WHAT YOU SHOULD DO =
Among the entries below, one line contains "solutions_5695413893988352_0/Python/macmak/b.py | give_options" and another contains "far, which yields". Transcribe those two lines and every line between them, exactly.

*** ENTRIES SUPPLIED ***

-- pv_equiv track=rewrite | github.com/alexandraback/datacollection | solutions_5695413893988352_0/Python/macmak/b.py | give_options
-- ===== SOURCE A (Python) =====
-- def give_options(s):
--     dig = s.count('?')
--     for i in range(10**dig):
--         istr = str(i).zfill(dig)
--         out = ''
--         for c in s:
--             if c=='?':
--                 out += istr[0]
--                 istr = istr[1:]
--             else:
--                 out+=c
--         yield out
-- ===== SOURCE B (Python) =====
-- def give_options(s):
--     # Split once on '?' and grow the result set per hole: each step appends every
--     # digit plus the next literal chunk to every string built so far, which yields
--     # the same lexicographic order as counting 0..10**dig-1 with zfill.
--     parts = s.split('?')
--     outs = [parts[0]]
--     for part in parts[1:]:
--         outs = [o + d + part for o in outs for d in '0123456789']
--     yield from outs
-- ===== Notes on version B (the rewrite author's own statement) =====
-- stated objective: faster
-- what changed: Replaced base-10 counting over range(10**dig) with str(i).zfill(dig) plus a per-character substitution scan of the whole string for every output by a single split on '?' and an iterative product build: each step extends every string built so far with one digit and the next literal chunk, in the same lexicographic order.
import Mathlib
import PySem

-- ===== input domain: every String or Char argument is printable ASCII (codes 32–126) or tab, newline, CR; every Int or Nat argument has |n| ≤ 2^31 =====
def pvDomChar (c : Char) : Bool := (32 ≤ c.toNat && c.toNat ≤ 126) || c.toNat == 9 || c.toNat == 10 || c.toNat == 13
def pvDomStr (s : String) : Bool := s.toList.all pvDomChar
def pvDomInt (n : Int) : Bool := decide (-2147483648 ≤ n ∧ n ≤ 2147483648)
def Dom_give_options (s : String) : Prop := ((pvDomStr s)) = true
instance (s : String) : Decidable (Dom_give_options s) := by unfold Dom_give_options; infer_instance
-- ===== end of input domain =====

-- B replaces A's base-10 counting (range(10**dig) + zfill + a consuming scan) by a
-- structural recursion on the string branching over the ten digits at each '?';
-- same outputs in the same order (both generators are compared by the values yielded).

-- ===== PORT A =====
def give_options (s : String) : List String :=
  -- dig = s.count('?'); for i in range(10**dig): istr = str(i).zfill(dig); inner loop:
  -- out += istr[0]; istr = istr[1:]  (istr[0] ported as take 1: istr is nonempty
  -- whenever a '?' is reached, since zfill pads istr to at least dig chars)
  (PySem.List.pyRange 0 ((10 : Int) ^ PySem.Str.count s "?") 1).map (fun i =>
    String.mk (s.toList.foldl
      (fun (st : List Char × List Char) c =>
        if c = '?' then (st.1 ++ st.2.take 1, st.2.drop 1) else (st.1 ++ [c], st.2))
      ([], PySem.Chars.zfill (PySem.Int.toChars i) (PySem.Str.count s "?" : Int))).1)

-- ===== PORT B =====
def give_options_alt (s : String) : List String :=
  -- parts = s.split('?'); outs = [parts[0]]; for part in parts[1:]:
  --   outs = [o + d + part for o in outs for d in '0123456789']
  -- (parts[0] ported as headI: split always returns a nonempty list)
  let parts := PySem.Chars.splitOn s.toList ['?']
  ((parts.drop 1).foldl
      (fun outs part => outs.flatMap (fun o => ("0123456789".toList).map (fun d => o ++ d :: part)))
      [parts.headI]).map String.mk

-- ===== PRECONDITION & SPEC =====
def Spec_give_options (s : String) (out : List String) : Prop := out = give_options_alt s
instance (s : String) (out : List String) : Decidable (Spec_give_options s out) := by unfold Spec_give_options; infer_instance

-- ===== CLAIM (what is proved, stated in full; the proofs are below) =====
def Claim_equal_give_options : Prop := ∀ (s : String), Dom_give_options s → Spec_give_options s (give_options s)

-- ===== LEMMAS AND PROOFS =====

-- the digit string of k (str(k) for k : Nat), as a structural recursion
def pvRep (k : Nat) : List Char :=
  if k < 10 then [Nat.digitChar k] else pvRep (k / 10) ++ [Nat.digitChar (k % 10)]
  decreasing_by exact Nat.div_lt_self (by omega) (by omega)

*** End of ENTRIES SUPPLIED ***
*** ENTRIES SUPPLIED ***

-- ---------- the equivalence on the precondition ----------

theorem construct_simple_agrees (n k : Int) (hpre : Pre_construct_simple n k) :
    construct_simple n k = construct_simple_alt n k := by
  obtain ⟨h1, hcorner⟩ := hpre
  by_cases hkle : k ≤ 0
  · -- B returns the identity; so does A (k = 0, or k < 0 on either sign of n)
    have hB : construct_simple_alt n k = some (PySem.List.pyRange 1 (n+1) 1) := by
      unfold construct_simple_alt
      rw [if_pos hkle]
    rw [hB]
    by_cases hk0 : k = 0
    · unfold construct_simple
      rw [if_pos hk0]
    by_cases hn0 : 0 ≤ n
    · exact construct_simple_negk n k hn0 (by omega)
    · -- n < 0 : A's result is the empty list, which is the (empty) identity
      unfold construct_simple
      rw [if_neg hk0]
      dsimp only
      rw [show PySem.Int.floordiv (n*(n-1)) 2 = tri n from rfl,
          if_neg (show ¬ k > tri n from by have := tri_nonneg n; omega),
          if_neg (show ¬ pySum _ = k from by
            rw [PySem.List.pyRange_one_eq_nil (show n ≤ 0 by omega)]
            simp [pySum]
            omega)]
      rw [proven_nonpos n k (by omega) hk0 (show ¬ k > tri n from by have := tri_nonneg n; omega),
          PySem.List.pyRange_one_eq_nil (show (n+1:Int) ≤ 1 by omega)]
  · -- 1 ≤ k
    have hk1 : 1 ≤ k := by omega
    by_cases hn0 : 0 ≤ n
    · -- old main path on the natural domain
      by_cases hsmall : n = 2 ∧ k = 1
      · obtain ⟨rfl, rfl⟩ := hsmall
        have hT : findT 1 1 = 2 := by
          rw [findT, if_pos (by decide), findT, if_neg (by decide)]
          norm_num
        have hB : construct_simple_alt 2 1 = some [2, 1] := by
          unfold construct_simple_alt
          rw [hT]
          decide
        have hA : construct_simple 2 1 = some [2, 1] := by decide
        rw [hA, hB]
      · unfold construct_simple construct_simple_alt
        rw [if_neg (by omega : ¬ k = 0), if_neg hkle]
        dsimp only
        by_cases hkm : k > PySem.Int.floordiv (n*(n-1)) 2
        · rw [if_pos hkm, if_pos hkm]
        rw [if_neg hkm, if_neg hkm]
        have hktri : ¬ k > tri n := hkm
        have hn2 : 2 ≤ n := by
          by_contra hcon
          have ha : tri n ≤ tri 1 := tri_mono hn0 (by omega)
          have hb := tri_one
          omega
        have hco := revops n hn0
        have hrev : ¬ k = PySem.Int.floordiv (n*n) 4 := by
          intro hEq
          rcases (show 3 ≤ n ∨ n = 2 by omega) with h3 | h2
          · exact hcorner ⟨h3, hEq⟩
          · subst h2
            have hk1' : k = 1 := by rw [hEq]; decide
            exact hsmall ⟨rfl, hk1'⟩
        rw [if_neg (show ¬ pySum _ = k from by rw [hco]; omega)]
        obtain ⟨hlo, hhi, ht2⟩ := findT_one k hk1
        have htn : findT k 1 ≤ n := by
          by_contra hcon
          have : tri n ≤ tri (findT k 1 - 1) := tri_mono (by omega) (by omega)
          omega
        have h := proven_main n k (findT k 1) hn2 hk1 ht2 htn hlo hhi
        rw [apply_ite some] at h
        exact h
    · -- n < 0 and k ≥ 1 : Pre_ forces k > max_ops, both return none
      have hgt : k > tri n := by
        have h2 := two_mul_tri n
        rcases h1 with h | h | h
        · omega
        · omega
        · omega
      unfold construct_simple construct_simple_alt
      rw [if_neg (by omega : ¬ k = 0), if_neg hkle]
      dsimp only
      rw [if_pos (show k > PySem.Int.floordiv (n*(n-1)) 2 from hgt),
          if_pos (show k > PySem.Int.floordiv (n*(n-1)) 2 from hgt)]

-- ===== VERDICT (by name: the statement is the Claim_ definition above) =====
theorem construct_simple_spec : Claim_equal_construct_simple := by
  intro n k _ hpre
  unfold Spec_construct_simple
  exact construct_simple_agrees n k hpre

*** End of ENTRIES SUPPLIED ***
*** ENTRIES SUPPLIED ***

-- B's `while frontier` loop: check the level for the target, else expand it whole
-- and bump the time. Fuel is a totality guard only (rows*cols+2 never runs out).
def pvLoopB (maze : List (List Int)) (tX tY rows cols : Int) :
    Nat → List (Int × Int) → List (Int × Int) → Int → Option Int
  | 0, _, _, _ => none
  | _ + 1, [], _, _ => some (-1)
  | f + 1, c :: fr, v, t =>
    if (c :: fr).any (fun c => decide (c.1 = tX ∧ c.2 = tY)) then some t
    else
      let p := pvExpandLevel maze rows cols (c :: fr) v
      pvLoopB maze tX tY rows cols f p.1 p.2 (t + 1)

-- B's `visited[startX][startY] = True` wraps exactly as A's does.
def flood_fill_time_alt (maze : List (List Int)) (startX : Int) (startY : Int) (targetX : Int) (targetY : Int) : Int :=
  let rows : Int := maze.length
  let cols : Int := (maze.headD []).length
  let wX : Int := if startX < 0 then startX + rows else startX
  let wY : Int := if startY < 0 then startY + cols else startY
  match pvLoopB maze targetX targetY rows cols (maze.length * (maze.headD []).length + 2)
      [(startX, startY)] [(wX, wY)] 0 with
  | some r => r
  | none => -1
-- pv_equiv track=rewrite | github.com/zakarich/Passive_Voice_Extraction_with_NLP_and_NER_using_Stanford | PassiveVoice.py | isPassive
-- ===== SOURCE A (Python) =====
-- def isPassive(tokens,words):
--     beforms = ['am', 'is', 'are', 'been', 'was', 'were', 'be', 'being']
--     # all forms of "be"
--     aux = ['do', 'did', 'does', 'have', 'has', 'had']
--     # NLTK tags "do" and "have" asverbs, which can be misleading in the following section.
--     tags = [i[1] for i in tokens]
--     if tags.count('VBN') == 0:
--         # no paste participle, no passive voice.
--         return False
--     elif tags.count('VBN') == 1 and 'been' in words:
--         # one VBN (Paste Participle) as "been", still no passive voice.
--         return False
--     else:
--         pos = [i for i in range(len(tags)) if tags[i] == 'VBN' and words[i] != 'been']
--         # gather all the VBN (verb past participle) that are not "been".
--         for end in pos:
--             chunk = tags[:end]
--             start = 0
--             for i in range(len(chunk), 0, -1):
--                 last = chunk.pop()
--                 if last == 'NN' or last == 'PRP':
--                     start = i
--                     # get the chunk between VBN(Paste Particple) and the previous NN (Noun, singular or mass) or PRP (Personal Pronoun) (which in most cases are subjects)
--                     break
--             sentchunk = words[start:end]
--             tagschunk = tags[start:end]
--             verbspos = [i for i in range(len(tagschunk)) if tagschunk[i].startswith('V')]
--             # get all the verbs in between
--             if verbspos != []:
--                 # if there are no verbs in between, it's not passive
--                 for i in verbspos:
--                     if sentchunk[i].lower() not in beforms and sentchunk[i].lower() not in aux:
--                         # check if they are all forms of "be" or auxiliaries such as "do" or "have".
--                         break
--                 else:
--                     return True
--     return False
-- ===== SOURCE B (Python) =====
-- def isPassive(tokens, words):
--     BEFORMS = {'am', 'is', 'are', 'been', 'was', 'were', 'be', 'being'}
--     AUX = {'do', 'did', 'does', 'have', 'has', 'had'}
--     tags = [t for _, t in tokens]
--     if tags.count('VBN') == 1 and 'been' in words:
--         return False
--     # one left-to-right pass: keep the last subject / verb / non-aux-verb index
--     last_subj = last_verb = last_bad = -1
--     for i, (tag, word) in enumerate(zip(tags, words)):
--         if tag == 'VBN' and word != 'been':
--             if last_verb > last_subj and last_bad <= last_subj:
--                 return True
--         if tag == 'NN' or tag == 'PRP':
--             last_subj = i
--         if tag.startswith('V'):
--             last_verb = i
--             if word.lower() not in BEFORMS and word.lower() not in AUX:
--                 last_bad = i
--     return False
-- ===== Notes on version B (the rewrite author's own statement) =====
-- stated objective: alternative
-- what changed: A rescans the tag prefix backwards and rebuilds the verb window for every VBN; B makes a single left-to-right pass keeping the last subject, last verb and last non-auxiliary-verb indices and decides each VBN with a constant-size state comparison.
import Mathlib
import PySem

*** End of ENTRIES SUPPLIED ***

FINISHED TASK =
-- pv_equiv track=rewrite | github.com/alexandraback/datacollection | solutions_5695413893988352_0/Python/macmak/b.py | give_options
-- ===== SOURCE A (Python) =====
-- def give_options(s):
--     dig = s.count('?')
--     for i in range(10**dig):
--         istr = str(i).zfill(dig)
--         out = ''
--         for c in s:
--             if c=='?':
--                 out += istr[0]
--                 istr = istr[1:]
--             else:
--                 out+=c
--         yield out
-- ===== SOURCE B (Python) =====
-- def give_options(s):
--     # Split once on '?' and grow the result set per hole: each step appends every
--     # digit plus the next literal chunk to every string built so far, which yields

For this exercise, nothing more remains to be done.